WHAT THIS TASK INVOLVES >> For the word "columns", count the lines below that contain it. Give the number alone.

[Saved data entries]
-*-*-

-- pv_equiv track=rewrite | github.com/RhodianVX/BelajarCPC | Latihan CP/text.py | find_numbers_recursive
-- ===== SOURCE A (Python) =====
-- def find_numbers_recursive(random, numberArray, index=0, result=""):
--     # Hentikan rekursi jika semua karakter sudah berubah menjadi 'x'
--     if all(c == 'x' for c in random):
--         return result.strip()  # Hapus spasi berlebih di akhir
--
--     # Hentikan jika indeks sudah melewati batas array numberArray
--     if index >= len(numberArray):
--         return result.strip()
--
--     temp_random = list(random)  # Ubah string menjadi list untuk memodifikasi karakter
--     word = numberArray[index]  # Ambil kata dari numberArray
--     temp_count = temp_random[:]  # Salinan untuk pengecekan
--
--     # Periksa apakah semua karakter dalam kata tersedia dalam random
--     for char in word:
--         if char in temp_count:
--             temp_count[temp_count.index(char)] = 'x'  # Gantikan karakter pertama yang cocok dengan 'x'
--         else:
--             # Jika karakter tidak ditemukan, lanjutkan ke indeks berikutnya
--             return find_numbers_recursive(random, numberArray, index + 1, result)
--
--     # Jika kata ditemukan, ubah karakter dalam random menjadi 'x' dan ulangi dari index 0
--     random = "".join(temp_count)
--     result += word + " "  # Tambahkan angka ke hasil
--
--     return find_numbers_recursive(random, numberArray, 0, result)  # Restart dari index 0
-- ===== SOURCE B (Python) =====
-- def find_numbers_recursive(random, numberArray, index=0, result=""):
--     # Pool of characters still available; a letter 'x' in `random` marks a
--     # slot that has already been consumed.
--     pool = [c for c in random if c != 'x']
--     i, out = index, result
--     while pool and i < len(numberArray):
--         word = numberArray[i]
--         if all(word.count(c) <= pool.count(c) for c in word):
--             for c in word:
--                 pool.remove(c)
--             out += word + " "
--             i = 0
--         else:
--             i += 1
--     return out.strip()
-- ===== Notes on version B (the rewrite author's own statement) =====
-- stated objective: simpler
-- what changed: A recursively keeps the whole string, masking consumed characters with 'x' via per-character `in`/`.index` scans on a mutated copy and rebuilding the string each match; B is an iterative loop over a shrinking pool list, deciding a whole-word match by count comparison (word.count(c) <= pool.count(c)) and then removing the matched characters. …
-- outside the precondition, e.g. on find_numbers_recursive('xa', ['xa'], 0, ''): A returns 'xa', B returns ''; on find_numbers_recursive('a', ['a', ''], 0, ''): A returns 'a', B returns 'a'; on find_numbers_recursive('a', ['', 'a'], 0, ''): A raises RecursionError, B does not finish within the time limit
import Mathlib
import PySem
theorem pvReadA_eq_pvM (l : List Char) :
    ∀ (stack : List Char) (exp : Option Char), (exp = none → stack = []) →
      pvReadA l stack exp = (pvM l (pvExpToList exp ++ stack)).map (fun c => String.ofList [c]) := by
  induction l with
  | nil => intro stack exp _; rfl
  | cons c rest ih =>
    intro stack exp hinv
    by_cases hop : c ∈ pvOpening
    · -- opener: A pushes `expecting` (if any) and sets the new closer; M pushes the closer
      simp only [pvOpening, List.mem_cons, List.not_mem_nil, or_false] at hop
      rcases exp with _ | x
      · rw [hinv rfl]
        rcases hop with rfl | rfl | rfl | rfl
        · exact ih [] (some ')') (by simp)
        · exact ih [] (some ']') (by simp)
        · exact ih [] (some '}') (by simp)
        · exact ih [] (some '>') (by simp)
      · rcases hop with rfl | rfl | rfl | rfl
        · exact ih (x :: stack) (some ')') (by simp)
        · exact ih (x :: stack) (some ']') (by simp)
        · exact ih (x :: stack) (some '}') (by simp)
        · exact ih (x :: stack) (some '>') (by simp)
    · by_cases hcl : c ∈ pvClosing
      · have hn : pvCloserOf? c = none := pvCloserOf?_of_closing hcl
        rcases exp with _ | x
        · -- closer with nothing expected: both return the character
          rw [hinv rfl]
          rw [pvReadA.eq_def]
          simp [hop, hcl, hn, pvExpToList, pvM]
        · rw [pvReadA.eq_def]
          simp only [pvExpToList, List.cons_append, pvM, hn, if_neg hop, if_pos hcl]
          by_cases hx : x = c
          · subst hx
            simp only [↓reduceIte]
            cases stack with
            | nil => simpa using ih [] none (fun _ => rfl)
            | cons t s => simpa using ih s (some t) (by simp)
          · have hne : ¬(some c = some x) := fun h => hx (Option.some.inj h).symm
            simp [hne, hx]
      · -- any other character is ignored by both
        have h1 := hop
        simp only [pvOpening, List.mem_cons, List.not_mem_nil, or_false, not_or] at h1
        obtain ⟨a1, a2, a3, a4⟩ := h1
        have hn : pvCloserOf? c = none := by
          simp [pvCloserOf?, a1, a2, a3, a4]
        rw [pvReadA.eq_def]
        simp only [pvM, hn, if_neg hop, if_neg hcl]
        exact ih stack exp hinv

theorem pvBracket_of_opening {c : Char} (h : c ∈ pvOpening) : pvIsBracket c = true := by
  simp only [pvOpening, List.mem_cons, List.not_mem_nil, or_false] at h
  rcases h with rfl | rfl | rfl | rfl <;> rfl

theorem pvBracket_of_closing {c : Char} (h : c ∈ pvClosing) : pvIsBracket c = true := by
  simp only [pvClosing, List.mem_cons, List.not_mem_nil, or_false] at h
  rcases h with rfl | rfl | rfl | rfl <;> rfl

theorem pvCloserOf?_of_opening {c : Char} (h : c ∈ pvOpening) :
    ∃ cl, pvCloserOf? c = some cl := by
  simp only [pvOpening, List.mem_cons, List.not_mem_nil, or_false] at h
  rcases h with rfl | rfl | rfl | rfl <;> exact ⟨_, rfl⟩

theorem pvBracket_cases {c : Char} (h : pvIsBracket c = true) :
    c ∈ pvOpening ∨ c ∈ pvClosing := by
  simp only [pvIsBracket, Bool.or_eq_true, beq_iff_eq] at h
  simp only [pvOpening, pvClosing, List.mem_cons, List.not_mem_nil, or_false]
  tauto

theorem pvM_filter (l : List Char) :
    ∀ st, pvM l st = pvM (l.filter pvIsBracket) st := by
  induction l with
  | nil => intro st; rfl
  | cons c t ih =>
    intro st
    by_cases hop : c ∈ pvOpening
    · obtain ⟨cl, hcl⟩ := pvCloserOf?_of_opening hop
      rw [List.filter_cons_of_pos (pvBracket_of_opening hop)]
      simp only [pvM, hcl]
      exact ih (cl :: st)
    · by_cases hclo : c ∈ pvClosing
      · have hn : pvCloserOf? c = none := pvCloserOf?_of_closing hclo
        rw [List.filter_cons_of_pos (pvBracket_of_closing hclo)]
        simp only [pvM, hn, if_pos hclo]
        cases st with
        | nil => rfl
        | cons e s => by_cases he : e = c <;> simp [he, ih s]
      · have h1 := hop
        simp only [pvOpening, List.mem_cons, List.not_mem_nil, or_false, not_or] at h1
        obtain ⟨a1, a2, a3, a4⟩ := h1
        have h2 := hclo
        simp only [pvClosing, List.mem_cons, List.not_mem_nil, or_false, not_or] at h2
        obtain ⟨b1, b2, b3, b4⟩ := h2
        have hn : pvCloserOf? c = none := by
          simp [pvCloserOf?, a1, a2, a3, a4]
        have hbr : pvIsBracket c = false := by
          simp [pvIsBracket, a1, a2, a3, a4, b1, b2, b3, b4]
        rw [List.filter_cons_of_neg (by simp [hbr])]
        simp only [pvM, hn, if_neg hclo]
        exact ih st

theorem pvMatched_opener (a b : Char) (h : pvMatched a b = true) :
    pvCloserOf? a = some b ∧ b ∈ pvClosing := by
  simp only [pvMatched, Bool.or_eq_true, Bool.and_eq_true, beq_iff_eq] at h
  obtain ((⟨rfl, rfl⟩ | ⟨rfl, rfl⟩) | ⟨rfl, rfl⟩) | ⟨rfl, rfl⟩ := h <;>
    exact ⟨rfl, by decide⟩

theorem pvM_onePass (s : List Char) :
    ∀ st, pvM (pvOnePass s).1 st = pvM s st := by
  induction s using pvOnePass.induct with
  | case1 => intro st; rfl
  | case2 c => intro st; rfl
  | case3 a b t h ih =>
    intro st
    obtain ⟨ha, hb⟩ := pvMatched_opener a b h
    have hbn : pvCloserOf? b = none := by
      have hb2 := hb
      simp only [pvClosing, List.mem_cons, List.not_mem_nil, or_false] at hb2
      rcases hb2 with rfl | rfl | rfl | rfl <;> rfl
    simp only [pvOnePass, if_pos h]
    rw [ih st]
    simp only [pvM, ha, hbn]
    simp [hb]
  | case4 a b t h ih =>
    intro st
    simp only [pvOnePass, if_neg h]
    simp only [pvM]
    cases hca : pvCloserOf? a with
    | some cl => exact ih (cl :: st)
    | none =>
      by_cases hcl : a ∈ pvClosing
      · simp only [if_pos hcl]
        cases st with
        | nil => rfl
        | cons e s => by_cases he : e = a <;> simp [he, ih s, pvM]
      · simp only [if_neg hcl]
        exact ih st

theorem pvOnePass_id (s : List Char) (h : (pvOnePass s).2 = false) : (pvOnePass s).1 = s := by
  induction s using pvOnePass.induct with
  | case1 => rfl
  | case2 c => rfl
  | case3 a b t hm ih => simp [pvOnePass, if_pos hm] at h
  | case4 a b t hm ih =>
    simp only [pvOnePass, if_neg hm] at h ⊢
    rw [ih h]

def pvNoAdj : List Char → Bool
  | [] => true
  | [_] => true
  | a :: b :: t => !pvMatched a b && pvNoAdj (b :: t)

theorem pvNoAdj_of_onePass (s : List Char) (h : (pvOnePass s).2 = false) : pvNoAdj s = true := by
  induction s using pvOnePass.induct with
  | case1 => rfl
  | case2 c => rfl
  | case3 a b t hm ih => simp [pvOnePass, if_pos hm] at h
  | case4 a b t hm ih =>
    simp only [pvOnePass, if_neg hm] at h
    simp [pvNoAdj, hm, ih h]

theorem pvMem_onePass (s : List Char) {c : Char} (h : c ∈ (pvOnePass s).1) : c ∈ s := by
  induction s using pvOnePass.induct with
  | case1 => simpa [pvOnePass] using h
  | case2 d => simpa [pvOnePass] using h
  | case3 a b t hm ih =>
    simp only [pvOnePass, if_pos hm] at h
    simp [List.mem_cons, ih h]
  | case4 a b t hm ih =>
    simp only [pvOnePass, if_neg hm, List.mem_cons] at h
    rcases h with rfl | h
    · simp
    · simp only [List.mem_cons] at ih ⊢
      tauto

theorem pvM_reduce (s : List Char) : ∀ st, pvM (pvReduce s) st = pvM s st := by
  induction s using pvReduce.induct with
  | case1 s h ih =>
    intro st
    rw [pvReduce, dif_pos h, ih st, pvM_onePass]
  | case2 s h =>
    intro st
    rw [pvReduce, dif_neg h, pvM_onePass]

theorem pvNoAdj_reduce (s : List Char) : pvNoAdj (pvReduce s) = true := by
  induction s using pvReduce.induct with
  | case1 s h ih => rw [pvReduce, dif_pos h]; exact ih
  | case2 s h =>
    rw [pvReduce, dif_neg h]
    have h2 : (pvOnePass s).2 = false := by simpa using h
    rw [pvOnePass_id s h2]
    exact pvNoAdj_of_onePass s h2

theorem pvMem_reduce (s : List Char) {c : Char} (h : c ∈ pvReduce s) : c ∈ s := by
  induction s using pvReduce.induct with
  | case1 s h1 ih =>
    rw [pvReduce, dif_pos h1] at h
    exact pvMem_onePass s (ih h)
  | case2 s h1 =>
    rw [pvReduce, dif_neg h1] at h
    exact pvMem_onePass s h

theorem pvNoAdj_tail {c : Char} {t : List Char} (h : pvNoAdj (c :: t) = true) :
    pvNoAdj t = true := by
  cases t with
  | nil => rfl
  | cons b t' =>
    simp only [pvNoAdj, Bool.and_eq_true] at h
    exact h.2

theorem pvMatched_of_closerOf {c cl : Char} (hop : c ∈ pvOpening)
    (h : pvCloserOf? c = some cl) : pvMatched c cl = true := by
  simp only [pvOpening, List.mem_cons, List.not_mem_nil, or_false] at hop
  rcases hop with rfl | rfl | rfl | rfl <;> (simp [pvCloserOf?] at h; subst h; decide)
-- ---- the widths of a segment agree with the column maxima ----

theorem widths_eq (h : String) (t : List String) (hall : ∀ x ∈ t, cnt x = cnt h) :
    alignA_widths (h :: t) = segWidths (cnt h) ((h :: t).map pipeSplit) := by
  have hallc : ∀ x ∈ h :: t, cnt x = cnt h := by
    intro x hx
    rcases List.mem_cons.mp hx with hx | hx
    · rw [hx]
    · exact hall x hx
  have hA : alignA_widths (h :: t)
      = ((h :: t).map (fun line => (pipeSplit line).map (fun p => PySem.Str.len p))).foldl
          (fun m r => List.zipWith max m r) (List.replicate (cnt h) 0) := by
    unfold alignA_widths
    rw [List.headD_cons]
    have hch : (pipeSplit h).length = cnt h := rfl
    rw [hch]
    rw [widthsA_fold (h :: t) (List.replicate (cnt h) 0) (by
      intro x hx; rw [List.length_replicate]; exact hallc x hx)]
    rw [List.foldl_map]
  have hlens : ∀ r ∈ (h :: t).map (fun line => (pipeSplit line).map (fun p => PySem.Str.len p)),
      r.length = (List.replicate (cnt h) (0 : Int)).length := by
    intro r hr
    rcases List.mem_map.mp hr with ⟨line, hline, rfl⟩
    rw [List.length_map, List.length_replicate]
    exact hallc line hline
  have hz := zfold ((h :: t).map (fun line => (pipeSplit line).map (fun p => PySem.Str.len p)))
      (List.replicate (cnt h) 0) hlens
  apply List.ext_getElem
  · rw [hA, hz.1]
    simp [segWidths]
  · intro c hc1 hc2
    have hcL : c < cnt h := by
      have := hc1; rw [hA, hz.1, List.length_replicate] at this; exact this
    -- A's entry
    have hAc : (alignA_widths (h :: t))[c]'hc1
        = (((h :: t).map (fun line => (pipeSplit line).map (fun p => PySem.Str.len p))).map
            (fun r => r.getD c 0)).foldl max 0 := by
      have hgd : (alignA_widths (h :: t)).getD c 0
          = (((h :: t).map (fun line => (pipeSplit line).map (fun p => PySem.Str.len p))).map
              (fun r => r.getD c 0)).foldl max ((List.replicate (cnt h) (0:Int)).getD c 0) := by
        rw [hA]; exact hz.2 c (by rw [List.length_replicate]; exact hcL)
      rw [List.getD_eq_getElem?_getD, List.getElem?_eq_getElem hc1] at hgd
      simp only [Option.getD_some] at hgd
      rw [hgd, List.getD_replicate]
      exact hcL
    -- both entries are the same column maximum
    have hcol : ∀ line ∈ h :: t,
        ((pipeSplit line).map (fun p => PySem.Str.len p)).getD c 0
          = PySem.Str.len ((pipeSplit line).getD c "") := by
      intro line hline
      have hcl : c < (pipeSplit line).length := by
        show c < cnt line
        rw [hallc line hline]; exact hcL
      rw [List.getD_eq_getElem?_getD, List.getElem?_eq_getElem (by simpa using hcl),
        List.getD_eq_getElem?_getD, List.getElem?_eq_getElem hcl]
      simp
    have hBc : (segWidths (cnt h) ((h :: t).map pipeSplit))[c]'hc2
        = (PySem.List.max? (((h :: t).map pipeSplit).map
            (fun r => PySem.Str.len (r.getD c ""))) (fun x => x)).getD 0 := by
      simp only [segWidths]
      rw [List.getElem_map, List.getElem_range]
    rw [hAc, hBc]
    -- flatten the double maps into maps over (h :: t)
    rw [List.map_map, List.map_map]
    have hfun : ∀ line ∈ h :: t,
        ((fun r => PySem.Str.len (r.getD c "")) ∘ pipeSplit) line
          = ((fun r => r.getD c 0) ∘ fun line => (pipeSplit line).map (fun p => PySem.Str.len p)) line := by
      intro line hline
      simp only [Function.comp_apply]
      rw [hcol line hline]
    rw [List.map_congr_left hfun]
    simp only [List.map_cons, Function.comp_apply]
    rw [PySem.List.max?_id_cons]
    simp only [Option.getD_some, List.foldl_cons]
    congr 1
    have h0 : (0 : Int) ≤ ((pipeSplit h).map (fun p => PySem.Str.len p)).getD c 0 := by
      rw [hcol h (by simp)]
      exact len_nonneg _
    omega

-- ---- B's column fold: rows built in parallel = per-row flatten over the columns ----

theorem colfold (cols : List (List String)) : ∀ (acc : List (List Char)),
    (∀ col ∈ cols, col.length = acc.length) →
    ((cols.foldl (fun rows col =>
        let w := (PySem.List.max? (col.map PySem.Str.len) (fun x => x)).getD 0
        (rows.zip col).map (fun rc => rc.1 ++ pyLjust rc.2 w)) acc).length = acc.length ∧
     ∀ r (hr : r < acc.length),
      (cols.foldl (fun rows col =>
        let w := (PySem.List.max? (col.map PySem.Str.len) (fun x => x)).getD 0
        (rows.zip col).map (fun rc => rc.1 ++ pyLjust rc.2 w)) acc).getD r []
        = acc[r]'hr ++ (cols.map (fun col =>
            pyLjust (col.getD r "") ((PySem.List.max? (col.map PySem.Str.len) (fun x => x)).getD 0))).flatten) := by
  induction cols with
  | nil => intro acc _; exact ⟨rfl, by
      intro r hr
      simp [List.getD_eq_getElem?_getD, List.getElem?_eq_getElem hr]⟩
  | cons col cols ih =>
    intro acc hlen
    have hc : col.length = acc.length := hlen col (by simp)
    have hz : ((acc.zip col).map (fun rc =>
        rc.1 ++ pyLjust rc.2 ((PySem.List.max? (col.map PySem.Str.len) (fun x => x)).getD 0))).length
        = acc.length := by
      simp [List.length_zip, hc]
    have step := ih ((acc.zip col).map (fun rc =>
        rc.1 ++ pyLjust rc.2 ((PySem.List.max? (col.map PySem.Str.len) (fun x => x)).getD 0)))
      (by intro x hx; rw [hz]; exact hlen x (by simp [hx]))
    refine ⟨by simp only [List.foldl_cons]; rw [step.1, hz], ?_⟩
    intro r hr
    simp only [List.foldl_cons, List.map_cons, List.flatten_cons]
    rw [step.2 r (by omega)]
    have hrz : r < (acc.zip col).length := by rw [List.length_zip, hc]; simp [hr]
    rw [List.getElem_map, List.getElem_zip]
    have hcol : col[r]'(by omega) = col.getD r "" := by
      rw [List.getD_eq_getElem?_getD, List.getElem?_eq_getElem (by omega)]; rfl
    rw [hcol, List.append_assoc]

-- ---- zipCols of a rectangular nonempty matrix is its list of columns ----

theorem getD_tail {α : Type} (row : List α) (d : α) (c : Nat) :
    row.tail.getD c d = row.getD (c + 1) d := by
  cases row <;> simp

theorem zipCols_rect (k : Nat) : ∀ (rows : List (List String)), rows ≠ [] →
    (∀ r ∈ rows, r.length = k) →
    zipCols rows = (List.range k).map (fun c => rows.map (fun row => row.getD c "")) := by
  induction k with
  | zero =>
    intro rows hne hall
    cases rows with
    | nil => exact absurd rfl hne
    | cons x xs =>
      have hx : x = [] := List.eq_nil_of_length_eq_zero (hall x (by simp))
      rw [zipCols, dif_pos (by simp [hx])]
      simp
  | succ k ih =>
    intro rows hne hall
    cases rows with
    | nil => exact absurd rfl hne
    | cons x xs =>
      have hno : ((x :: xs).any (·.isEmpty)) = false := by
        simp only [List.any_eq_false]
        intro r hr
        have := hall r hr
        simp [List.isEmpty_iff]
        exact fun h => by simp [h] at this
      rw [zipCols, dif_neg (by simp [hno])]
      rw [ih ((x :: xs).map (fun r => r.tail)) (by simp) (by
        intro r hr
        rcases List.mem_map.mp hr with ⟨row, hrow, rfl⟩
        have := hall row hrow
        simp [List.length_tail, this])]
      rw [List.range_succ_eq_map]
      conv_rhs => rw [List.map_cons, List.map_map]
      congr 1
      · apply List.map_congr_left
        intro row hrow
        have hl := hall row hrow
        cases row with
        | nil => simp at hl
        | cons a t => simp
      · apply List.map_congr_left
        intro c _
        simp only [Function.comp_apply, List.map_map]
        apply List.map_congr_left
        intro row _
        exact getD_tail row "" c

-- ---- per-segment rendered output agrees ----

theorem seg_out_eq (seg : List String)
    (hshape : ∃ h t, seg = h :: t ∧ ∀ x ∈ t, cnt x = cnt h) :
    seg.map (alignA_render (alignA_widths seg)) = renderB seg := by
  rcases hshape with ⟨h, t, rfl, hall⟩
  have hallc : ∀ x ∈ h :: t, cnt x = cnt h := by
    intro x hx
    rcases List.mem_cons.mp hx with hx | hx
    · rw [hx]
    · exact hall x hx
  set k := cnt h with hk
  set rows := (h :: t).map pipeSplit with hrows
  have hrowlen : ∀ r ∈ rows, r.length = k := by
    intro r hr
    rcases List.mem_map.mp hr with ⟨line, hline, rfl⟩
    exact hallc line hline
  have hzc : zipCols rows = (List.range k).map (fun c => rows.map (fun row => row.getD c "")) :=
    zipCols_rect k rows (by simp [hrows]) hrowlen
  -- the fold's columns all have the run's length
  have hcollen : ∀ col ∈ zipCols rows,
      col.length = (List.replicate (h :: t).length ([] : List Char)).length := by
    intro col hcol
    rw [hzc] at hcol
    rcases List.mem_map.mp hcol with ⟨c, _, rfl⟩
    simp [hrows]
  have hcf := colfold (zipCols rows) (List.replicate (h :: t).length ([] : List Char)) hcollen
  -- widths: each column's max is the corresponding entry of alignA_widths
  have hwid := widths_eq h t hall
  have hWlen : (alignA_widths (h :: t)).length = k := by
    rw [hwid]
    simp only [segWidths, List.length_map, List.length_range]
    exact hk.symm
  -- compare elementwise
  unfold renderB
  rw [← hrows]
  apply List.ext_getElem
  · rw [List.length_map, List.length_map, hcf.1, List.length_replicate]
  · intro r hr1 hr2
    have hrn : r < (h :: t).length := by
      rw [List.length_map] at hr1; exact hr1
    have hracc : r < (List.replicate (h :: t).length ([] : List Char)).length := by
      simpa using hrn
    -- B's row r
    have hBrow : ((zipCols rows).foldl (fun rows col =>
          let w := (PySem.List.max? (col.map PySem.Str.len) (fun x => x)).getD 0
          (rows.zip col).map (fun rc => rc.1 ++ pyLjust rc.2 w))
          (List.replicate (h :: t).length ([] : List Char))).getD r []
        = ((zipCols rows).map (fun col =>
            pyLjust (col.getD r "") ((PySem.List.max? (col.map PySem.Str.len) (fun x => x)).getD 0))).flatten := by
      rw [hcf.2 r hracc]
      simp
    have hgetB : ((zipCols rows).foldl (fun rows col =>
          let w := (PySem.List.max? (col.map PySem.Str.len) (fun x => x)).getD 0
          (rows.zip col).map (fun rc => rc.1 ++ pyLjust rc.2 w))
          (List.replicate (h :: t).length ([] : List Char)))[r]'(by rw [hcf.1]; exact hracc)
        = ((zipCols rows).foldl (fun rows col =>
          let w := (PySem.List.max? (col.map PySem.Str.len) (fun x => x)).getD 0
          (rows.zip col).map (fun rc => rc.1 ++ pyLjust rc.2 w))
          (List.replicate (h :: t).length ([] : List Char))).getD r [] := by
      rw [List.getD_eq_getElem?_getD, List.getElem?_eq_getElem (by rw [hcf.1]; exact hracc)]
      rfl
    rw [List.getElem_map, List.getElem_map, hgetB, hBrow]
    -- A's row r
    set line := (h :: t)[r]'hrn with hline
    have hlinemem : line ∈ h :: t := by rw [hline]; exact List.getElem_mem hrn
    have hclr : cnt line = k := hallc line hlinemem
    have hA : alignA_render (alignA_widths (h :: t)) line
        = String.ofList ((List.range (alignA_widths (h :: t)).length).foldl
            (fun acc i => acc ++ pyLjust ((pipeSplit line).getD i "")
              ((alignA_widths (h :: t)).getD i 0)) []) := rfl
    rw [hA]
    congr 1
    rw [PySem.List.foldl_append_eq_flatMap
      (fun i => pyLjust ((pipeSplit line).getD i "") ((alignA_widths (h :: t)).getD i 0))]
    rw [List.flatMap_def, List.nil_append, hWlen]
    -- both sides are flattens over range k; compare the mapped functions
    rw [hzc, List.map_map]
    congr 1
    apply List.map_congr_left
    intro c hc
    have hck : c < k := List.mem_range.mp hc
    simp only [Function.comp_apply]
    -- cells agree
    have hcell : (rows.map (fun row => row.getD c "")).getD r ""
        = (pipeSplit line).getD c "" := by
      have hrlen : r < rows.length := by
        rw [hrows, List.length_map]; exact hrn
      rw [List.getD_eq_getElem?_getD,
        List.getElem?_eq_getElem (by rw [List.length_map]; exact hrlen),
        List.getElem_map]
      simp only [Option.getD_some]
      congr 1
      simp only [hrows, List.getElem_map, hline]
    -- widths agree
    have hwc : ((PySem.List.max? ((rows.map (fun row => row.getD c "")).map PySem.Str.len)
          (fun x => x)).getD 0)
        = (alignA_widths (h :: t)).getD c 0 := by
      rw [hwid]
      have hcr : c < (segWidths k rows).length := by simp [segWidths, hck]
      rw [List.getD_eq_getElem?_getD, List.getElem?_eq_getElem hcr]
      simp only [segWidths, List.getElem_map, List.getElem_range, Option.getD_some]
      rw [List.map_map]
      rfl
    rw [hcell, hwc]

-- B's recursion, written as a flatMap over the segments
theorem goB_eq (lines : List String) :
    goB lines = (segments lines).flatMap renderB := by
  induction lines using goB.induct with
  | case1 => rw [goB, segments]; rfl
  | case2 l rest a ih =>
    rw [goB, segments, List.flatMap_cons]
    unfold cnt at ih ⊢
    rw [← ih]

-*-*-

RESPONSE TO THE TASK >> 3